00:00 Starting from an Angular 2 "Hello, World," if I create an input and then add an ngModel attribute to it and assign that to username, you'll see that nothing happens other than just an input being set up. That's because in your modules, where you define your module setup, you need more than just a browser setup, you also need the forms module.
00:20 I'll go ahead and import that, and include it, and you'll see that username is now set to the ngModel or the value of the input, but I don't want the string of username, I actually want the value of username. Go ahead and create a username. We'll give this a value of John, and we'll see if that changes anything, but unfortunately not, because what it's doing is evaluating this as a string because we told it not to evaluate it.

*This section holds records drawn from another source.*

lemma pvModCancel (y ly a b : Nat) (hy : y < ly) (hab : a + b = ly ∨ (a = 0 ∧ b = 0)) :
    ((y + a) % ly + b) % ly = y := by
  rw [Nat.mod_add_mod]
  rcases hab with h | ⟨h1, h2⟩
  · have : y + a + b = y + ly := by omega
    rw [this, Nat.add_mod_right, Nat.mod_eq_of_lt hy]
  · subst h1; subst h2; simpa using Nat.mod_eq_of_lt hy

lemma pvInvDir_dir (c : Option Char) (d : Nat) (hd : d < 4) :
    pvInvDirN c (pvDirN c d) = d := by
  unfold pvInvDirN pvDirN
  by_cases h1 : c = some 'L'
  · simp only [h1, if_true]; interval_cases d <;> decide
  · by_cases h2 : c = some 'R'
    · simp only [h1, h2, if_false, if_true]
      have : ¬ (some 'R' = some 'L') := by decide
      simp only [h2, this, if_false, if_true]
      interval_cases d <;> decide
    · simp [h1, h2]

-- pvGn is a left inverse of pvFn
lemma pvGn_Fn (grid : List String) (ly lx : Nat) : ∀ s, pvGn grid ly lx (pvFn grid ly lx s) = s := by
  intro s
  by_cases hs : s < ly * lx * 4
  · obtain ⟨hy, hx, hd⟩ := pvDec_bounds ly lx s hs
    have hly : 0 < ly := by omega
    have hlx : 0 < lx := by omega
    set y := pvDecY lx s with hy'
    set x := pvDecX lx s with hx'
    set d := pvDecD s with hd'
    have hse : pvEnc lx y x d = s := pvEnc_dec ly lx s hs
    have hF : pvFn grid ly lx s
        = pvEnc lx (pvStepN grid ly lx y x d).1 (pvStepN grid ly lx y x d).2.1
            (pvStepN grid ly lx y x d).2.2 := by
      rw [← hse]; exact pvFn_enc grid ly lx y x d hy hx hd
    set d'' := pvDirN ((grid.getD y "").toList[x]?) d with hd''
    have hd''4 : d'' < 4 := pvDirN_lt _ _ hd
    have hstep : pvStepN grid ly lx y x d =
        ((y + (if d'' = 0 then 1 else if d'' = 2 then ly - 1 else 0)) % ly,
         (x + (if d'' = 3 then 1 else if d'' = 1 then lx - 1 else 0)) % lx, d'') := rfl
    rw [hF, hstep]
    have hy1 : (y + (if d'' = 0 then 1 else if d'' = 2 then ly - 1 else 0)) % ly < ly :=
      Nat.mod_lt _ hly
    have hx1 : (x + (if d'' = 3 then 1 else if d'' = 1 then lx - 1 else 0)) % lx < lx :=
      Nat.mod_lt _ hlx
    unfold pvGn
    rw [if_pos (pvEnc_lt lx ly _ _ _ hy1 hx1 hd''4)]
    simp only [pvDecD_enc _ _ _ _ hd''4, pvDecX_enc _ _ _ _ hx1 hd''4,
      pvDecY_enc _ _ _ _ hx1 hd''4]
    have hpy : ((y + (if d'' = 0 then 1 else if d'' = 2 then ly - 1 else 0)) % ly
        + (if d'' = 0 then ly - 1 else if d'' = 2 then 1 else 0)) % ly = y := by
      apply pvModCancel _ _ _ _ hy
      split_ifs <;> omega
    have hpx : ((x + (if d'' = 3 then 1 else if d'' = 1 then lx - 1 else 0)) % lx
        + (if d'' = 3 then lx - 1 else if d'' = 1 then 1 else 0)) % lx = x := by
      apply pvModCancel _ _ _ _ hx
      split_ifs <;> omega
    rw [hpy, hpx, hd'', pvInvDir_dir _ _ hd, hse]
  · have hF : pvFn grid ly lx s = s := by unfold pvFn; rw [if_neg hs]
    rw [hF]; unfold pvGn; rw [if_neg hs]
-- the inner for-else fires at i ↔ the slice at i equals ws
theorem pvCoInner_iff_slice {u ws : List Char} {i : Int}
    (hi : 0 ≤ i) (hin : i + (ws.length : Int) ≤ (u.length : Int)) :
    (pvCoInner u ws i (PySem.List.pyRange 0 ((ws.length : Int)) 1) = true
      ↔ PySem.List.slice u (some i) (some (i + (ws.length : Int))) = ws) := by
  rw [pvCoInner_eq_all, List.all_eq_true]
  have hstep : (∀ j ∈ PySem.List.pyRange 0 ((ws.length : Int)) 1,
      (PySem.List.pyGetD u (i + j) ' ' == PySem.List.pyGetD ws j ' ') = true)
      ↔ (∀ j : Int, 0 ≤ j → j < (ws.length : Int) →
        PySem.List.pyGetD u (i + j) ' ' = PySem.List.pyGetD ws j ' ') := by
    constructor
    · intro H j h0 hm
      exact beq_iff_eq.mp (H j (by rw [PySem.List.mem_pyRange_one]; omega))
    · intro H j hj
      rw [PySem.List.mem_pyRange_one] at hj
      exact beq_iff_eq.mpr (H j hj.1 hj.2)
  rw [hstep]
  exact pvPointwise_iff_slice hi hin
-- pv_equiv track=rewrite | github.com/ltsKita/indent_check | test3.py | find_majority_numbers
-- ===== SOURCE A (Python) =====
-- from collections import Counter
--
-- def find_majority_numbers(numbers):
--     """
--     全ての番号リストに対して、1つ目、2つ目、3つ目、4つ目の数字のメジャーな値を返す。
--     """
--     majority_values = []
--     for i in range(4):  # 最大で4つ目の数字までチェック
--         digits_at_index = [number[i] for number in numbers if len(number) > i]
--         if digits_at_index:
--             counter = Counter(digits_at_index)
--             majority_value = counter.most_common(1)[0][0]
--             majority_values.append(majority_value)
--         else:
--             majority_values.append(None)  # インデックスに値が存在しない場合
--     return majority_values
-- ===== SOURCE B (Python) =====
-- def _top(c):
--     return max(c, key=c.get) if c else None
--
-- def find_majority_numbers(numbers):
--     """
--     Single pass over numbers maintaining one plain dict of counts per position
--     (insertion order = first-occurrence order, so ties break like Counter.most_common).
--     """
--     c0, c1, c2, c3 = {}, {}, {}, {}
--     for number in numbers:
--         if len(number) > 0:
--             c0[number[0]] = c0.get(number[0], 0) + 1
--         if len(number) > 1:
--             c1[number[1]] = c1.get(number[1], 0) + 1
--         if len(number) > 2:
--             c2[number[2]] = c2.get(number[2], 0) + 1
--         if len(number) > 3:
--             c3[number[3]] = c3.get(number[3], 0) + 1
--     return [_top(c0), _top(c1), _top(c2), _top(c3)]
-- ===== Notes on version B (the rewrite author's own statement) =====
-- stated objective: alternative
-- what changed: Replaces four separate filtered scans of the list (each building a Counter and taking most_common) with a single pass that maintains four per-position plain count dicts and then takes max over each dict's keys.
import Mathlib
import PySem

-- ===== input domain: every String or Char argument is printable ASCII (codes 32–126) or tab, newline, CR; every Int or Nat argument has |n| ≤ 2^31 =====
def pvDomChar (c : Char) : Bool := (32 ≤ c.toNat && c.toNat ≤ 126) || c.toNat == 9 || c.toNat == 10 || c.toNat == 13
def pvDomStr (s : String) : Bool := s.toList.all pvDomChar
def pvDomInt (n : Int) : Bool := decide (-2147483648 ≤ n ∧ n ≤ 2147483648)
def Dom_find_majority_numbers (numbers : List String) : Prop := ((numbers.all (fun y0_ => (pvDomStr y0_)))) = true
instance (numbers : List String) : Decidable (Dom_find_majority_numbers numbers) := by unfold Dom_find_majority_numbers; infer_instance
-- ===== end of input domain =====

-- B makes ONE pass over `numbers` maintaining four per-position count dicts instead of
-- A's four filtered scans each building a Counter (objective: alternative decomposition).
-- Python's 1-character strings number[i] are ported as Char and wrapped with String.mk at the end.

-- ===== PORT A =====
-- counter.most_common(1)[0][0] is the first item attaining the maximal count
-- (heapq.nlargest is stable), i.e. PySem.List.max? on counter.items keyed by the count.
def find_majority_numbers (numbers : List String) : List (Option String) :=
  (PySem.List.pyRange 0 4 1).foldl (fun majority_values i =>
    let digits_at_index : List Char :=
      numbers.filterMap (fun number =>
        if i < PySem.Str.len number then PySem.Str.pyGet? number i else none)
    majority_values ++
      [if digits_at_index.isEmpty = false then
        (PySem.List.max? (PySem.Dict.counter digits_at_index).items (fun p => p.2)).map
          (fun p => String.mk [p.1])
      else none]) []

-- ===== PORT B =====
-- c[ch] = c.get(ch, 0) + 1 guarded by len(number) > i  (getD's ' ' default is never used: i < cs.length)
def pvBump (c : PySem.Dict Char Int) (cs : List Char) (i : Nat) : PySem.Dict Char Int :=
  if i < cs.length then c.modify (cs.getD i ' ') 0 (fun v => v + 1) else c

-- max(c, key=c.get) if c else None
def pvTop (c : PySem.Dict Char Int) : Option String :=
  if c.items.isEmpty = false then
    (PySem.List.max? c.keys (fun k => c.getD k 0)).map (fun k => String.mk [k])
  else none

def find_majority_numbers_alt (numbers : List String) : List (Option String) :=
  let st := numbers.foldl (fun st number =>
      (pvBump st.1 number.toList 0, pvBump st.2.1 number.toList 1,
       pvBump st.2.2.1 number.toList 2, pvBump st.2.2.2 number.toList 3))
    (PySem.Dict.empty, PySem.Dict.empty, PySem.Dict.empty, PySem.Dict.empty)
  [pvTop st.1, pvTop st.2.1, pvTop st.2.2.1, pvTop st.2.2.2]

-- ===== PRECONDITION & SPEC =====
def Spec_find_majority_numbers (numbers : List String) (out : List (Option String)) : Prop := out = find_majority_numbers_alt numbers
instance (numbers : List String) (out : List (Option String)) : Decidable (Spec_find_majority_numbers numbers out) := by unfold Spec_find_majority_numbers; infer_instance

-- ===== CLAIM (what is proved, stated in full; the proofs are below) =====
def Claim_equal_find_majority_numbers : Prop := ∀ (numbers : List String), Dom_find_majority_numbers numbers → Spec_find_majority_numbers numbers (find_majority_numbers numbers)

-- ===== LEMMAS AND PROOFS =====

-- the characters A collects at position i (Nat form)
def pvDigitsAt (i : Nat) (numbers : List String) : List Char :=
  numbers.filterMap (fun n => if i < n.toList.length then n.toList[i]? else none)

-- B's per-position fold equals the counting fold over A's digit list
theorem pvBump_fold (i : Nat) (numbers : List String) :
    ∀ d : PySem.Dict Char Int,
      numbers.foldl (fun d n => pvBump d n.toList i) d =
        (pvDigitsAt i numbers).foldl (fun d x => d.modify x 0 (fun v => v + 1)) d := by
  induction numbers with
  | nil => intro d; rfl
  | cons n ns ih =>
    intro d
    rw [List.foldl_cons, ih]
    by_cases h : i < n.toList.length
    · have h' : i < n.length := by simpa using h
      have hd : pvDigitsAt i (n :: ns) = n.toList.getD i ' ' :: pvDigitsAt i ns := by
        simp [pvDigitsAt, h', List.getD_eq_getElem?_getD]
      rw [hd, List.foldl_cons]
      simp [pvBump, h']
    · have h' : ¬ i < n.length := by simpa using h
      have hd : pvDigitsAt i (n :: ns) = pvDigitsAt i ns := by
        simp [pvDigitsAt, h']
      rw [hd]
      simp [pvBump, h']

-- split B's 4-tuple fold into four independent folds
theorem pvFold_split (numbers : List String)
    (d0 d1 d2 d3 : PySem.Dict Char Int) :
    numbers.foldl (fun st number =>
      (pvBump st.1 number.toList 0, pvBump st.2.1 number.toList 1,
       pvBump st.2.2.1 number.toList 2, pvBump st.2.2.2 number.toList 3)) (d0, d1, d2, d3) =
      (numbers.foldl (fun d n => pvBump d n.toList 0) d0,
       numbers.foldl (fun d n => pvBump d n.toList 1) d1,
       numbers.foldl (fun d n => pvBump d n.toList 2) d2,
       numbers.foldl (fun d n => pvBump d n.toList 3) d3) := by
  induction numbers generalizing d0 d1 d2 d3 with
  | nil => rfl
  | cons n ns ih => simp [List.foldl_cons, ih]

-- max? over a mapped list
theorem pvMax?_map {α β κ : Type} [LinearOrder κ] (f : α → β) (key : β → κ) :
    ∀ (l : List α) (acc : Option α),
      List.foldl (fun acc x => match acc with
        | none => some x
        | some m => if key m < key x then some x else some m) (acc.map f) (l.map f) =
      (List.foldl (fun acc x => match acc with
        | none => some x
        | some m => if key (f m) < key (f x) then some x else some m) acc l).map f := by
  intro l
  induction l with
  | nil => intro acc; rfl
  | cons x xs ih =>
    intro acc
    cases acc with
    | none => simpa using ih (some x)
    | some m =>
      simp only [List.map_cons, List.foldl_cons, Option.map_some]
      by_cases h : key (f m) < key (f x)
      · simpa [h] using ih (some x)
      · simpa [h] using ih (some m)

theorem pvMax?_map' {α β κ : Type} [LinearOrder κ] (f : α → β) (key : β → κ) (l : List α) :
    PySem.List.max? (l.map f) key = (PySem.List.max? l (fun x => key (f x))).map f := by
  simpa [PySem.List.max?] using pvMax?_map f key l none

-- the per-position body of A equals pvTop of the counter of its digit list
theorem pvTop_counter (xs : List Char) :
    (if xs.isEmpty = false then
      (PySem.List.max? (PySem.Dict.counter xs).items (fun p => p.2)).map
        (fun p => String.mk [p.1])
    else none) = pvTop (PySem.Dict.counter xs) := by
  unfold pvTop
  cases xs with
  | nil => rfl
  | cons x l =>
    have hne : (PySem.Dict.counter (x :: l)).items.isEmpty = false := by
      have hx : x ∈ PySem.Set.ofList (x :: l) := (PySem.Set.mem_ofList _ _).2 (by simp)
      simp [PySem.Dict.items_counter]
      intro h
      rw [h] at hx; simp at hx
    rw [hne]
    simp only [List.isEmpty_cons, if_true]
    have hkey : (fun k => (PySem.Dict.counter (x :: l)).getD k 0) =
        (fun k => ((List.count k (x :: l) : Int))) := by
      funext k; exact PySem.Dict.getD_counter (x :: l) k
    rw [PySem.Dict.items_counter, PySem.Dict.keys_counter, hkey,
      pvMax?_map' (fun k => (k, (List.count k (x :: l) : Int))) (fun p => p.2)]
    simp [Option.map_map, Function.comp_def]

-- ===== VERDICT (by name: the statement is the Claim_ definition above) =====
theorem find_majority_numbers_spec : Claim_equal_find_majority_numbers := by
  intro numbers _
  unfold Spec_find_majority_numbers find_majority_numbers find_majority_numbers_alt
  rw [show PySem.List.pyRange 0 4 1 = [0, 1, 2, 3] from rfl]
  simp only [List.foldl_cons, List.foldl_nil, List.nil_append, List.cons_append]
  rw [pvFold_split]
  simp only [pvBump_fold]
  have hdig : ∀ i : Nat, i < 4 →
      (numbers.filterMap (fun number =>
        if (i : Int) < PySem.Str.len number then PySem.Str.pyGet? number (i : Int) else none)) =
      pvDigitsAt i numbers := by
    intro i _
    unfold pvDigitsAt
    congr 1; funext n
    have hlen : ((i : Int) < PySem.Str.len n) ↔ i < n.toList.length := by
      simp [PySem.Str.len_eq]
    by_cases h : i < n.toList.length
    · rw [if_pos (hlen.2 h), if_pos h, PySem.Str.pyGet?_natCast]
    · rw [if_neg (fun hh => h (hlen.1 hh)), if_neg h]
  have h0 := hdig 0 (by omega); have h1 := hdig 1 (by omega)
  have h2 := hdig 2 (by omega); have h3 := hdig 3 (by omega)
  simp only [Nat.cast_ofNat, Nat.cast_zero, Nat.cast_one] at h0 h1 h2 h3
  rw [h0, h1, h2, h3]
  rw [pvTop_counter, pvTop_counter, pvTop_counter, pvTop_counter]
  simp [PySem.Dict.counter_eq_foldl]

00:50 To evaluate this as a property or a field on this class, you have to put a square brackets around it. That way, when you save, it's going to go ahead and look up this username and assign it to ngModel. Now, you might think you could take that username and place it in some curly braces and that when you start typing -- you see it's John already -- but when I start typing, it doesn't add anything.
01:13 That's because in my ngModel, if I want this two-way binding, where right now, it's inputting this and setting this. If I want to get that value out as an event, you also have to add the parens around it, so that every time the ngModel or the value of the input changes, it also sends out an event to update this. Now, if I delete and type something, you'll see this updating as well.